> [Work order]
All lines in the records below that hold "input" are to be shown.

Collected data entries
# # # # #

-- pv_equiv track=rewrite | github.com/SarahYang163/leetcode | 面试经验/1113.py | arrayStringsAreEqual
-- ===== SOURCE A (Python) =====
-- from typing import List
--
-- def arrayStringsAreEqual(word1: List[str], word2: List[str]) -> bool:
--     s1 = ""
--     s2 = ""
--     for w in word1:
--         s1 += w
--     for w in word2:
--         s2 += w
--     return s1 == s2
-- ===== SOURCE B (Python) =====
-- def arrayStringsAreEqual(word1, word2):
--     i1 = j1 = i2 = j2 = 0
--     while True:
--         # skip to the next available character on each side
--         while i1 < len(word1) and j1 == len(word1[i1]):
--             i1 += 1
--             j1 = 0
--         while i2 < len(word2) and j2 == len(word2[i2]):
--             i2 += 1
--             j2 = 0
--         done1 = i1 == len(word1)
--         done2 = i2 == len(word2)
--         if done1 or done2:
--             return done1 and done2
--         if word1[i1][j1] != word2[i2][j2]:
--             return False
--         j1 += 1
--         j2 += 1
-- ===== Notes on version B (the rewrite author's own statement) =====
-- stated objective: alternative
-- what changed: B streams characters with parallel word/char cursors and early-exits on the first mismatch instead of materialising both concatenated strings and comparing them.
import Mathlib
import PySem

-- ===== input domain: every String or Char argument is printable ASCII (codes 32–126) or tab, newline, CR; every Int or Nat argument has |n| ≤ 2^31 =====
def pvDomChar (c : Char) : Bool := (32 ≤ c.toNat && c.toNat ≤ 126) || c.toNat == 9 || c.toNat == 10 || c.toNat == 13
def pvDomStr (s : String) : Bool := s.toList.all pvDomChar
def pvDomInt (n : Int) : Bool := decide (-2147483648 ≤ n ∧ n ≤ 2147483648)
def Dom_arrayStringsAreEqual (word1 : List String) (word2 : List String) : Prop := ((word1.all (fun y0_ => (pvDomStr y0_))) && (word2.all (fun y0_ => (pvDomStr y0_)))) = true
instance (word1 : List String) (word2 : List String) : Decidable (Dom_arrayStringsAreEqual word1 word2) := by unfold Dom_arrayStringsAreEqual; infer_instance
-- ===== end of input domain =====

-- B streams characters with parallel cursors and early-exits on a mismatch instead of
-- materialising both concatenated strings; alternative algorithm, same asymptotic cost.

-- ===== PORT A =====
-- strings are handled as their character lists (PySem convention); 's += w' appends char lists
def arrayStringsAreEqual (word1 : List String) (word2 : List String) : Bool :=
  let s1 := word1.foldl (fun s w => s ++ w.toList) ([] : List Char)
  let s2 := word2.foldl (fun s w => s ++ w.toList) ([] : List Char)
  s1 == s2

-- ===== PORT B =====
-- the while-loops of Source B as recursion: the cursors (i, j) are represented by the remaining
-- suffix of words / of characters in the current word; the skip loops are the first two cases
def pvStream (xs : List (List Char)) (ys : List (List Char)) : Bool :=
  match xs, ys with
  | [] :: xs', ys => pvStream xs' ys
  | xs, [] :: ys' => pvStream xs ys'
  | [], [] => true
  | [], _ :: _ => false
  | _ :: _, [] => false
  | (a :: as) :: xs', (b :: bs) :: ys' => a == b && pvStream (as :: xs') (bs :: ys')
termination_by (xs.length + xs.flatten.length, ys.length + ys.flatten.length)
decreasing_by all_goals (simp; omega)

def arrayStringsAreEqual_alt (word1 : List String) (word2 : List String) : Bool :=
  pvStream (word1.map String.toList) (word2.map String.toList)

-- ===== PRECONDITION & SPEC =====
def Spec_arrayStringsAreEqual (word1 : List String) (word2 : List String) (out : Bool) : Prop := out = arrayStringsAreEqual_alt word1 word2
instance (word1 : List String) (word2 : List String) (out : Bool) : Decidable (Spec_arrayStringsAreEqual word1 word2 out) := by unfold Spec_arrayStringsAreEqual; infer_instance

-- ===== CLAIM (what is proved, stated in full; the proofs are below) =====
def Claim_equal_arrayStringsAreEqual : Prop := ∀ (word1 : List String) (word2 : List String), Dom_arrayStringsAreEqual word1 word2 → Spec_arrayStringsAreEqual word1 word2 (arrayStringsAreEqual word1 word2)

-- ===== LEMMAS AND PROOFS =====

-- the streaming comparison decides equality of the flattened character streams
theorem pvStream_eq_flatten_beq (xs ys : List (List Char)) :
    pvStream xs ys = (xs.flatten == ys.flatten) := by
  fun_induction pvStream xs ys <;> simp_all

-- ===== VERDICT (by name: the statement is the Claim_ definition above) =====
theorem arrayStringsAreEqual_spec : Claim_equal_arrayStringsAreEqual := by
  intro word1 word2 _
  unfold Spec_arrayStringsAreEqual arrayStringsAreEqual arrayStringsAreEqual_alt
  simp [pvStream_eq_flatten_beq]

# # # # #

> [Your response]
-- ===== input domain: every String or Char argument is printable ASCII (codes 32–126) or tab, newline, CR; every Int or Nat argument has |n| ≤ 2^31 =====
-- ===== end of input domain =====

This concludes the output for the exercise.